For now, the last I heard, the storm was expected to hit just below Sarasota. It’s really important it stays south of Tampa Bay because if it doesn’t, we could be in big trouble. This storm is way stronger than Helene. We found that we could afford an extended-stay hotel indefinitely if we lost the house, but that’s far from what we want. All I want is to start sleeping normally again—or at least what’s normal for me.
We’ve got groceries coming in the morning, mostly non-perishable food since, even if the house isn’t damaged, we’ll almost certainly lose power for a while.
Written this morning:
Okay, I finally have an update that’s not as gloomy as my last few entries. I’m feeling and sleeping a little better, although not as much as I’d like. I guess when you take it as easy as I have over the last few days, you don’t sleep as long. My nose and lungs are better, but I’m still exhausted.
It looks like we’re not going to get any significant damage or high winds from Hurricane Milton, but I do worry about how long we’ll be without power. There are shelters we could go to, but I’m more worried about dealing with the heat and humidity, even though it’s a bit cooler now. I’d also hate to lose everything in the fridge and freezer.
Oh, fuck. Tom just told me the hurricane track shifted back up from Sarasota to St. Pete. That’s very worrisome. This storm has been a real wake-up call for me—it’s time to finally deal with this damn sleep apnea and start planning to get out of Florida. Climate change is just going to make these storms more frequent, and eventually, they’ll hit too close for comfort. These storms used to be occasional, but now they’re happening multiple times a year. I can’t imagine how my parents would feel if they were still alive.
We’re looking at different options in various states. There’s some dirt-cheap land in New Mexico that’s tempting because it’s more isolated than our place in Maricopa was. It would definitely be peaceful—unless we get hit with a lot of sonic booms. We’d deal with the monsoon season again. I remember waking up a few times in Arizona during storms, though nothing too extreme. I was a lot younger and healthier then, too.
I would love the peace, quiet, freedom, and safety from natural disasters, plus it would be cheaper in the long run. The only downside would be how far we’d be from civilization—no quick runs to the store, no food or package deliveries. We’d also have to go back to having a gas car.

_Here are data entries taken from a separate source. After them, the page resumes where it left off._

-- pv_equiv track=rewrite | github.com/TENTA9/ThinkPRM_laptop | add_conf.py | get_cot_prefix_before_step
-- ===== SOURCE A (Python) =====
-- def is_verification_chunk(chunk):
--     """검증 청크인지 확인 (Step k:로 시작하고 \\boxed{}로 끝나는지)"""
--     chunk = chunk.strip()
--     if not chunk.startswith("Step"):
--         return False
--     if "\\boxed{" not in chunk:
--         return False
--     return True
--
-- def get_cot_prefix_before_step(cot_chunks, step_index):
--     """
--     step_index번째 검증 청크 직전까지의 모든 내용을 반환
--     (모델이 이미 생성한 것처럼 인식하도록)
--
--     Args:
--         cot_chunks: 전체 cot_chunks 리스트
--         step_index: 검증하려는 스텝의 인덱스 (0-based)
--
--     Returns:
--         step_index 직전까지의 모든 청크를 연결한 문자열
--     """
--     prefix_chunks = []
--     verification_count = 0
--
--     for chunk in cot_chunks[1:]:
--         if is_verification_chunk(chunk):
--             if verification_count == step_index:
--                 # 목표 검증 청크에 도달하면 중단
--                 break
--             verification_count += 1
--         prefix_chunks.append(chunk)
--
--     return ''.join(prefix_chunks)
-- ===== SOURCE B (Python) =====
-- def is_verification_chunk(chunk):
--     chunk = chunk.strip()
--     if not chunk.startswith("Step"):
--         return False
--     if "\\boxed{" not in chunk:
--         return False
--     return True
--
-- def get_cot_prefix_before_step(cot_chunks, step_index):
--     tail = cot_chunks[1:]
--     positions = [i for i, chunk in enumerate(tail) if is_verification_chunk(chunk)]
--     if 0 <= step_index < len(positions):
--         return ''.join(tail[:positions[step_index]])
--     return ''.join(tail)
-- ===== Notes on version B (the rewrite author's own statement) =====
-- stated objective: alternative
-- what changed: Replaces the count-and-break accumulation loop with a one-pass index table of verification-chunk positions followed by a slice-and-join lookup.
import Mathlib
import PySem

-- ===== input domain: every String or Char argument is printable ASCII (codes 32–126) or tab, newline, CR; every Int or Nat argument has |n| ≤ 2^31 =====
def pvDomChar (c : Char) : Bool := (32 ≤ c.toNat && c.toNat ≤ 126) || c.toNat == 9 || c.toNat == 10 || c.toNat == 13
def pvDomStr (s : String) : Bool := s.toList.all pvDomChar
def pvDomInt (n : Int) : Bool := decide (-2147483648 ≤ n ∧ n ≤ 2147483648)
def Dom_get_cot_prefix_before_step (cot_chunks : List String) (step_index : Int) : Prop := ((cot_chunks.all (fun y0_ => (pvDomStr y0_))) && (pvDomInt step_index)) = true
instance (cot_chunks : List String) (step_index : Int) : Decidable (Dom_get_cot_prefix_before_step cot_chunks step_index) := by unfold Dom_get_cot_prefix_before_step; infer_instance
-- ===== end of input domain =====

-- B replaces A's count-and-break loop by a precomputed table of verification-chunk positions
-- plus a slice-and-join lookup (alternative decomposition, same cost).


-- ===== PORT A =====
-- shared module helper is_verification_chunk
def is_verification_chunk (chunk : String) : Bool :=
  let c := PySem.Str.strip chunk
  if !(PySem.Str.startswith c "Step") then false
  else if !(PySem.Str.isIn "\\boxed{" c) then false
  else true

-- A's 'for chunk in cot_chunks[1:]' loop with verification_count and break, as structural recursion
def pvLoopA (step_index : Int) : List String → Int → List String
  | [], _ => []
  | chunk :: rest, cnt =>
    if is_verification_chunk chunk then
      if cnt = step_index then []
      else chunk :: pvLoopA step_index rest (cnt + 1)
    else chunk :: pvLoopA step_index rest cnt

def get_cot_prefix_before_step (cot_chunks : List String) (step_index : Int) : String :=
  PySem.Str.join "" (pvLoopA step_index (PySem.List.slice cot_chunks (some 1) none) 0)

-- ===== PORT B =====
-- the enumerate-comprehension: indices i (starting at base) of verification chunks
def pvPositions : List String → Nat → List Nat
  | [], _ => []
  | chunk :: rest, i =>
    if is_verification_chunk chunk then i :: pvPositions rest (i + 1)
    else pvPositions rest (i + 1)

def get_cot_prefix_before_step_alt (cot_chunks : List String) (step_index : Int) : String :=
  let tail := PySem.List.slice cot_chunks (some 1) none
  let positions := pvPositions tail 0
  if 0 ≤ step_index ∧ step_index < (positions.length : Int) then
    PySem.Str.join "" (tail.take (positions.getD step_index.toNat 0))
  else
    PySem.Str.join "" tail

-- ===== PRECONDITION & SPEC =====
def Spec_get_cot_prefix_before_step (cot_chunks : List String) (step_index : Int) (out : String) : Prop := out = get_cot_prefix_before_step_alt cot_chunks step_index
instance (cot_chunks : List String) (step_index : Int) (out : String) : Decidable (Spec_get_cot_prefix_before_step cot_chunks step_index out) := by unfold Spec_get_cot_prefix_before_step; infer_instance

-- ===== CLAIM (what is proved, stated in full; the proofs are below) =====
def Claim_equal_get_cot_prefix_before_step : Prop := ∀ (cot_chunks : List String) (step_index : Int), Dom_get_cot_prefix_before_step cot_chunks step_index → Spec_get_cot_prefix_before_step cot_chunks step_index (get_cot_prefix_before_step cot_chunks step_index)

-- ===== LEMMAS AND PROOFS =====
lemma pvPositions_shift (xs : List String) (i : Nat) :
    pvPositions xs (i + 1) = (pvPositions xs i).map (· + 1) := by
  induction xs generalizing i with
  | nil => simp [pvPositions]
  | cons c rest ih =>
    by_cases h : is_verification_chunk c <;> simp [pvPositions, h, ih]

lemma pvLoopA_eq (xs : List String) (si : Int) : ∀ cnt : Int,
    pvLoopA si xs cnt =
      if 0 ≤ si - cnt ∧ si - cnt < ((pvPositions xs 0).length : Int) then
        xs.take ((pvPositions xs 0).getD (si - cnt).toNat 0)
      else xs := by
  induction xs with
  | nil => intro cnt; simp [pvLoopA, pvPositions]
  | cons c rest ih =>
    intro cnt
    by_cases hv : is_verification_chunk c
    · by_cases he : cnt = si
      · simp [pvLoopA, pvPositions, hv, he]
      · have hp : pvPositions (c :: rest) 0 = 0 :: (pvPositions rest 0).map (· + 1) := by
          simp [pvPositions, hv, pvPositions_shift]
        simp only [pvLoopA, if_pos hv, if_neg he, ih (cnt + 1), hp]
        by_cases hc : 0 ≤ si - cnt ∧ si - cnt < ((0 :: (pvPositions rest 0).map (· + 1)).length : Int)
        · have h1 : 1 ≤ si - cnt := by
            have h0 := hc.1; omega
          have hc' : 0 ≤ si - (cnt + 1) ∧ si - (cnt + 1) < ((pvPositions rest 0).length : Int) := by
            simp only [List.length_cons, List.length_map] at hc
            constructor <;> [omega; (have := hc.2; push_cast at this ⊢; omega)]
          rw [if_pos hc', if_pos hc]
          have hlt : (si - (cnt + 1)).toNat < (pvPositions rest 0).length := by
            have := hc'.2; omega
          have ht : (si - cnt).toNat = (si - (cnt + 1)).toNat + 1 := by omega
          rw [ht]
          simp [List.getD_eq_getElem?_getD, List.getElem?_map, List.getElem?_eq_getElem hlt]
        · have hc' : ¬ (0 ≤ si - (cnt + 1) ∧ si - (cnt + 1) < ((pvPositions rest 0).length : Int)) := by
            simp only [List.length_cons, List.length_map] at hc
            intro h; apply hc
            constructor
            · omega
            · have := h.2; push_cast at this ⊢; omega
          rw [if_neg hc', if_neg hc]
    · have hp : pvPositions (c :: rest) 0 = (pvPositions rest 0).map (· + 1) := by
        simp [pvPositions, hv, pvPositions_shift]
      simp only [pvLoopA, if_neg hv, ih cnt, hp]
      by_cases hc : 0 ≤ si - cnt ∧ si - cnt < ((pvPositions rest 0).length : Int)
      · have hcm : 0 ≤ si - cnt ∧ si - cnt < (((pvPositions rest 0).map (· + 1)).length : Int) := by
          simpa using hc
        rw [if_pos hc, if_pos hcm]
        have hlt : (si - cnt).toNat < (pvPositions rest 0).length := by
          have := hc.2; omega
        simp [List.getD_eq_getElem?_getD, List.getElem?_map, List.getElem?_eq_getElem hlt]
      · have hcm : ¬ (0 ≤ si - cnt ∧ si - cnt < (((pvPositions rest 0).map (· + 1)).length : Int)) := by
          simpa using hc
        rw [if_neg hc, if_neg hcm]

-- ===== VERDICT (by name: the statement is the Claim_ definition above) =====
theorem get_cot_prefix_before_step_spec : Claim_equal_get_cot_prefix_before_step := by
  intro cot_chunks step_index _
  unfold Spec_get_cot_prefix_before_step get_cot_prefix_before_step get_cot_prefix_before_step_alt
  rw [pvLoopA_eq]
  simp only [sub_zero]
  split <;> rfl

It’s funny because I thought once Tom retired, we’d have the security of knowing we had a roof over our heads for life. But this storm is a reminder that anyone can lose their home for any reason at any time. I don’t think we will, but if we lost this house, it would be the second home lost in a 4 year—although for very different reasons. I can’t wait for 2024 to be over!
My dreams have been weird lately. I had one where a part of one of my lower incisors chipped off, and I was trying to figure out which tooth it was. The only other dream I remember is a classic one: missing purse.
It’s almost funny hearing Kathy, who’s about to turn 42, say she wishes she were 28 again. Things definitely change between those ages, but that’s just the beginning. Wait until she’s comparing 42 to 58!
Ugh, the fucking hurricane looks like it’s aiming for Tampa. That’s way too close! I’m getting scared like. Really getting scared. I think we’re gonna have to evacuate after all. We got the alerts on the phone, and a lot of people are already clearing out.